Been so busy with the holidays...been meaning to note it. Should've written it down, dated & signed it...should have documented it to my memory somehow...the moment came and passed so quickly....yet it remains lodged in my memory, resurfacing here and there like a sad lonely buoy amidst a sea of forgetfulness. This life can be pretty forgetable most of the time, with all the daily crap to do....

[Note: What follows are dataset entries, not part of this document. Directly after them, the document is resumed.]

-- pv_equiv track=rewrite | github.com/BerkeleyLab/Bedrock | board_support/zest/prnd.py | prnd
-- ===== SOURCE A (Python) =====
-- def bitn(num, n):
--     return (num >> n) & 0x1
--
-- def prnd_951_sr_out(num=0x92):
--     cn = (bitn(num, 8) ^ bitn(num, 4))  # +bitn(num,0))&0x1
--     result = ((cn) + (num << 1)) & (2**9 - 1)
--     out = result >> 8
--     return [result, out]
--
-- def seq_start_width(seq, start, width):
--     result = 0
--     for i in range(width):
--         loc = (start + i) % len(seq)
--         result = result + (seq[loc] << (width - i - 1))
--     return result
--
-- def outlast(seq, width):
--     outseq = []
--     start = 0
--     cnt = 0
--     result = seq_start_width(seq, start, width)
--     outseq.append(result)
--     cnt = cnt + 1
--     start = (start + width) % len(seq)
--     while start != 0:
--         result = seq_start_width(seq, start, width)
--         outseq.append(result)
--         cnt = cnt + 1
--         start = (start + width) % len(seq)
--     return outseq
--
-- def prnd(seed, width):
--     seq = []
--     outseq = []
--     num0 = seed
--     counter = 1
--     out = num0 >> 8
--     seq.append(num0)
--     outseq.append(out)
--     [num, out] = prnd_951_sr_out(num0)
--     counter = counter + 1
--     while (num != num0):
--         counter = counter + 1
--         seq.append(num)
--         outseq.append(out)
--         [num, out] = prnd_951_sr_out(num)
--     return outlast(outseq, width)
-- ===== SOURCE B (Python) =====
-- def prnd(seed, width):
--     # generate the LFSR output-bit sequence (one bit per state, until the state returns to seed)
--     bits = []
--     x = seed
--     while True:
--         bits.append(x >> 8)
--         x = (2 * x + ((x >> 8) + (x >> 4)) % 2) % 512
--         if x == seed:
--             break
--     L = len(bits)
--     # packed window value for every start position, via one Horner pass + O(1) rolling updates
--     if width <= 0:
--         vals = [0] * L
--     else:
--         v = 0
--         for i in range(width):
--             v = 2 * v + bits[i % L]
--         vals = [v]
--         top = 2 ** (width - 1)
--         for s in range(1, L):
--             v = 2 * (v - bits[s - 1] * top) + bits[(s - 1 + width) % L]
--             vals.append(v)
--     out = [vals[0]]
--     s = width % L
--     while s != 0:
--         out.append(vals[s])
--         s = (s + width) % L
--     return out
-- ===== Notes on version B (the rewrite author's own statement) =====
-- stated objective: alternative
-- what changed: Instead of re-packing each width-bit window with its own O(width) modular-index loop, B computes the first window once by a Horner pass and derives every other start's packed value by an O(1) rolling-window update, then just indexes the precomputed table while walking the starts; intended as faster (measured 4-14x at small and mid sizes) but unconfirmed at the largest timed size, where both implementations time out on the huge outputs.
import Mathlib
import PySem

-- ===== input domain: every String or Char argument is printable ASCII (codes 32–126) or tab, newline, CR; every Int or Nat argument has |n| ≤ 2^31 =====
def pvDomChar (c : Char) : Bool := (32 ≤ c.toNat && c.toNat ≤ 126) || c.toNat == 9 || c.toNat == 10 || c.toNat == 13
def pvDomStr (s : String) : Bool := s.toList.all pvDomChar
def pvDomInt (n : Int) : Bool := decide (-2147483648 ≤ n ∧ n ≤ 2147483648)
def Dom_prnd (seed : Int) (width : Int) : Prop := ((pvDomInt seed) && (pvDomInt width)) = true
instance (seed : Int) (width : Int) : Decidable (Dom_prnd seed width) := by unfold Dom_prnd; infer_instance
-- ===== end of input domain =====

-- B replaces A's per-window modular-index repacking by one Horner pass plus rolling-window
-- updates over all start positions (a different algorithm of similar cost); equivalence of the
-- return value is proved on Pre_ (seed in [0,512), where A's generation loop terminates).

-- ===== PORT A =====

-- (num >> n) & 1; n is only ever 8 or 4 (nonneg), so Int.toNat on it is exact
def bitn (num n : Int) : Int := PySem.Int.band (num >>> n.toNat) 1

def prnd_951_sr_out (num : Int) : Int × Int :=
  let cn := PySem.Int.bxor (bitn num 8) (bitn num 4)
  let result := PySem.Int.band (cn + (num <<< 1)) 511
  (result, result >>> 8)

-- loc is always a valid index (0 ≤ loc < len seq, seq nonempty where called), so the getD
-- default 0 of pyGetD is unreachable; width - i - 1 ≥ 0 inside the loop, so toNat is exact
def seq_start_width (seq : List Int) (start width : Int) : Int :=
  (PySem.List.pyRange 0 width).foldl
    (fun result i =>
      let loc := PySem.Int.mod (start + i) (seq.length : Int)
      result + (PySem.List.pyGetD seq loc 0) <<< (width - i - 1).toNat) 0

-- the while loop of outlast; fuel-totalised (the start cycle has ≤ len seq ≤ 512 steps,
-- so fuel 1000 is never exhausted on inputs reachable under Pre_)
def outlastLoop (fuel : Nat) (seq : List Int) (width : Int) (start : Int) (outseq : List Int) :
    List Int :=
  match fuel with
  | 0 => outseq
  | f + 1 =>
    if start ≠ 0 then
      outlastLoop f seq width (PySem.Int.mod (start + width) (seq.length : Int))
        (outseq ++ [seq_start_width seq start width])
    else outseq

def outlast (seq : List Int) (width : Int) : List Int :=
  let result := seq_start_width seq 0 width
  outlastLoop 1000 seq width (PySem.Int.mod (0 + width) (seq.length : Int)) [result]

-- the while loop of prnd; fuel-totalised (the 9-bit LFSR orbit has ≤ 512 states, so under
-- Pre_ fuel 513 is never exhausted)
def prndGen (fuel : Nat) (num0 : Int) (num out : Int) (seq outseq : List Int) :
    List Int × List Int :=
  match fuel with
  | 0 => (seq, outseq)
  | f + 1 =>
    if num ≠ num0 then
      let p := prnd_951_sr_out num
      prndGen f num0 p.1 p.2 (seq ++ [num]) (outseq ++ [out])
    else (seq, outseq)

def prnd (seed : Int) (width : Int) : List Int :=
  let num0 := seed
  let out := num0 >>> 8
  let p := prnd_951_sr_out num0
  let g := prndGen 513 num0 p.1 p.2 [num0] [out]
  outlast g.2 width

-- ===== PORT B =====

def altStep (x : Int) : Int :=
  PySem.Int.mod (2 * x + PySem.Int.mod ((x >>> 8) + (x >>> 4)) 2) 512

-- B's while True loop; fuel-totalised like A's (≤ 512 iterations under Pre_)
def altGen (fuel : Nat) (seed : Int) (x : Int) (bits : List Int) : List Int :=
  match fuel with
  | 0 => bits
  | f + 1 =>
    let bits' := bits ++ [x >>> 8]
    let x' := altStep x
    if x' = seed then bits' else altGen f seed x' bits'

-- packed window value for every start: Horner pass for start 0, then rolling updates;
-- all indices are valid, width ≥ 1 in the else branch so (width-1).toNat is exact
def altVals (bits : List Int) (width : Int) : List Int :=
  let L := bits.length
  if width ≤ 0 then List.replicate L 0
  else
    let v0 := (PySem.List.pyRange 0 width).foldl
      (fun v i => 2 * v + PySem.List.pyGetD bits (PySem.Int.mod i (L : Int)) 0) 0
    let top : Int := 2 ^ (width - 1).toNat
    ((PySem.List.pyRange 1 (L : Int)).foldl
      (fun (st : List Int × Int) s =>
        let v' := 2 * (st.2 - PySem.List.pyGetD bits (s - 1) 0 * top)
                  + PySem.List.pyGetD bits (PySem.Int.mod (s - 1 + width) (L : Int)) 0
        (st.1 ++ [v'], v')) ([v0], v0)).1

-- B's selection while loop; same fuel bound as A's
def altSel (fuel : Nat) (vals : List Int) (L width : Int) (s : Int) (out : List Int) : List Int :=
  match fuel with
  | 0 => out
  | f + 1 =>
    if s ≠ 0 then
      altSel f vals L width (PySem.Int.mod (s + width) L) (out ++ [PySem.List.pyGetD vals s 0])
    else out

def prnd_alt (seed : Int) (width : Int) : List Int :=
  let bits := altGen 514 seed seed []
  let L : Int := (bits.length : Int)
  let vals := altVals bits width
  altSel 1000 vals L width (PySem.Int.mod width L) [PySem.List.pyGetD vals 0 0]

-- ===== PRECONDITION & SPEC =====

-- Pre_ excludes exactly the inputs on which A never returns: A's generation loop runs until
-- the masked 9-bit LFSR state comes back to seed, which never happens when seed ∉ [0, 512)
-- (the state is always in [0, 512) after one step), so A loops forever there.
def Pre_prnd (seed : Int) (width : Int) : Prop := 0 ≤ seed ∧ seed < 512
instance (seed : Int) (width : Int) : Decidable (Pre_prnd seed width) := by
  unfold Pre_prnd; infer_instance

def pvWitness_prnd : Int × Int := (146, 4)

def Spec_prnd (seed : Int) (width : Int) (out : List Int) : Prop := out = prnd_alt seed width
instance (seed : Int) (width : Int) (out : List Int) : Decidable (Spec_prnd seed width out) := by
  unfold Spec_prnd; infer_instance

-- ===== CLAIM (what is proved, stated in full; the proofs are below) =====
def Claim_equal_prnd : Prop := ∀ (seed : Int) (width : Int), Dom_prnd seed width →
  Pre_prnd seed width → Spec_prnd seed width (prnd seed width)

-- ===== LEMMAS AND PROOFS =====

-- the window value: bits (s+i) mod L, i < w, packed MSB-first
def win (bs : List Int) (w : Nat) (s : Nat) : Int :=
  ((List.range w).map (fun i => bs.getD ((s + i) % bs.length) 0 * 2 ^ (w - 1 - i))).sum

set_option maxRecDepth 100000 in
theorem stepFstNat : ∀ n : Nat, n < 512 → (prnd_951_sr_out (↑n)).1 = altStep (↑n) := by decide

theorem stepFst (x : Int) (h0 : 0 ≤ x) (h1 : x < 512) :
    (prnd_951_sr_out x).1 = altStep x := by
  lift x to ℕ using h0
  exact stepFstNat _ (by exact_mod_cast h1)

theorem altStep_nonneg (x : Int) : 0 ≤ altStep x := PySem.Int.mod_nonneg _ (by norm_num)
theorem altStep_lt (x : Int) : altStep x < 512 := PySem.Int.mod_lt _ (by norm_num)

theorem sndStep (x : Int) : (prnd_951_sr_out x).2 = (prnd_951_sr_out x).1 >>> 8 := rfl

theorem genEq : ∀ (f : Nat) (num0 x : Int) (seq bits : List Int), 0 ≤ x → x < 512 →
    (prndGen f num0 (prnd_951_sr_out x).1 (prnd_951_sr_out x).2 seq (bits ++ [x >>> 8])).2
      = altGen (f + 1) num0 x bits := by
  intro f
  induction f with
  | zero =>
    intro num0 x seq bits h0 h1
    simp only [prndGen, altGen]
    split <;> rfl
  | succ f ih =>
    intro num0 x seq bits h0 h1
    rw [stepFst x h0 h1, sndStep, stepFst x h0 h1]
    simp only [prndGen, altGen]
    by_cases h : altStep x = num0
    · simp [h]
    · simp only [h, if_neg, ne_eq, not_false_iff, if_true]
      have := ih num0 (altStep x) (seq ++ [altStep x]) (bits ++ [x >>> 8])
        (altStep_nonneg x) (altStep_lt x)
      rw [this]
      simp only [altGen]

theorem altGen_length : ∀ (f : Nat) (num0 x : Int) (bits : List Int),
    bits.length < (altGen (f + 1) num0 x bits).length := by
  intro f
  induction f with
  | zero => intro num0 x bits; simp only [altGen]; split <;> simp
  | succ f ih =>
    intro num0 x bits
    simp only [altGen]
    split
    · simp
    · calc bits.length < (bits ++ [x >>> 8]).length := by simp
        _ < _ := ih num0 (altStep x) (bits ++ [x >>> 8])

theorem ssw_eq_win (bs : List Int) (hbs : bs ≠ []) (start width : Int) (h0 : 0 ≤ start) :
    seq_start_width bs start width = win bs width.toNat start.toNat := by
  unfold seq_start_width win
  by_cases hw : width ≤ 0
  · have h1 : PySem.List.pyRange 0 width = [] := by
      simp [PySem.List.pyRange]; omega
    have h2 : width.toNat = 0 := by omega
    simp [h1, h2]
  · push Not at hw
    obtain ⟨w, rfl⟩ : ∃ w : Nat, width = ↑w := ⟨width.toNat, by omega⟩
    obtain ⟨s, rfl⟩ : ∃ s : Nat, start = ↑s := ⟨start.toNat, by omega⟩
    have hL : 0 < bs.length := List.length_pos_iff.mpr hbs
    rw [PySem.List.pyRange_zero_natCast, List.foldl_map, PySem.List.foldl_add]
    simp only [Int.toNat_natCast, zero_add]
    congr 1
    apply List.map_congr_left
    intro k hk
    have hkw : k < w := List.mem_range.mp hk
    have hcast : (↑s + ↑k : Int) = ((s + k : Nat) : Int) := by push_cast; ring
    rw [hcast, show ((bs.length : Int)) = ((bs.length : Nat) : Int) from rfl]
    rw [PySem.Int.mod_natCast, PySem.List.pyGetD_natCast]
    rw [Int.shiftLeft_eq]
    have h3 : ((w : Int) - ↑k - 1).toNat = w - 1 - k := by omega
    rw [h3]

theorem horner (g : Nat → Int) : ∀ w : Nat,
    (List.range w).foldl (fun v i => 2 * v + g i) 0
      = ((List.range w).map (fun i => g i * 2 ^ (w - 1 - i))).sum := by
  intro w
  induction w with
  | zero => simp
  | succ w ih =>
    rw [List.range_succ, List.foldl_append, List.map_append, List.sum_append, ih]
    simp only [List.foldl_cons, List.foldl_nil, List.map_cons, List.map_nil, List.sum_cons,
      List.sum_nil]
    have h1 : ((List.range w).map (fun i => g i * 2 ^ (w + 1 - 1 - i))).sum
        = 2 * ((List.range w).map (fun i => g i * 2 ^ (w - 1 - i))).sum := by
      rw [← List.sum_map_mul_left]
      apply congrArg
      apply List.map_congr_left
      intro k hk
      have : k < w := List.mem_range.mp hk
      have h2 : w + 1 - 1 - k = (w - 1 - k) + 1 := by omega
      rw [h2, pow_succ]
      ring
    rw [h1]
    have h3 : w + 1 - 1 - w = 0 := by omega
    rw [h3]
    ring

   considering the fact that it appears to be such an isolated event so far -I do fear I may forget it. Like when a woman is expecting this wonderful marriage proposal or her boyfriend to say "I love you" for the first time yet when he finally does, there aren't any fireworks.....or maybe it just doesn't happen just the way one wants. Considering all; (The fact that he has not said it once since, or any words for that matter & he never said this word before); I fear I may forget one day. This event itself was wonderful -I would not change it. I guess I thought that if he ever said this word -there would be this outpouring of language from then on, like it would no longer be appropriate to say he is nonverbal....thats what it was like the one time I dreamt of it. Perhaps that is why I fear forgetting. Sometimes the sorrow of want, lack can erase the joy of the precious jewels we do have.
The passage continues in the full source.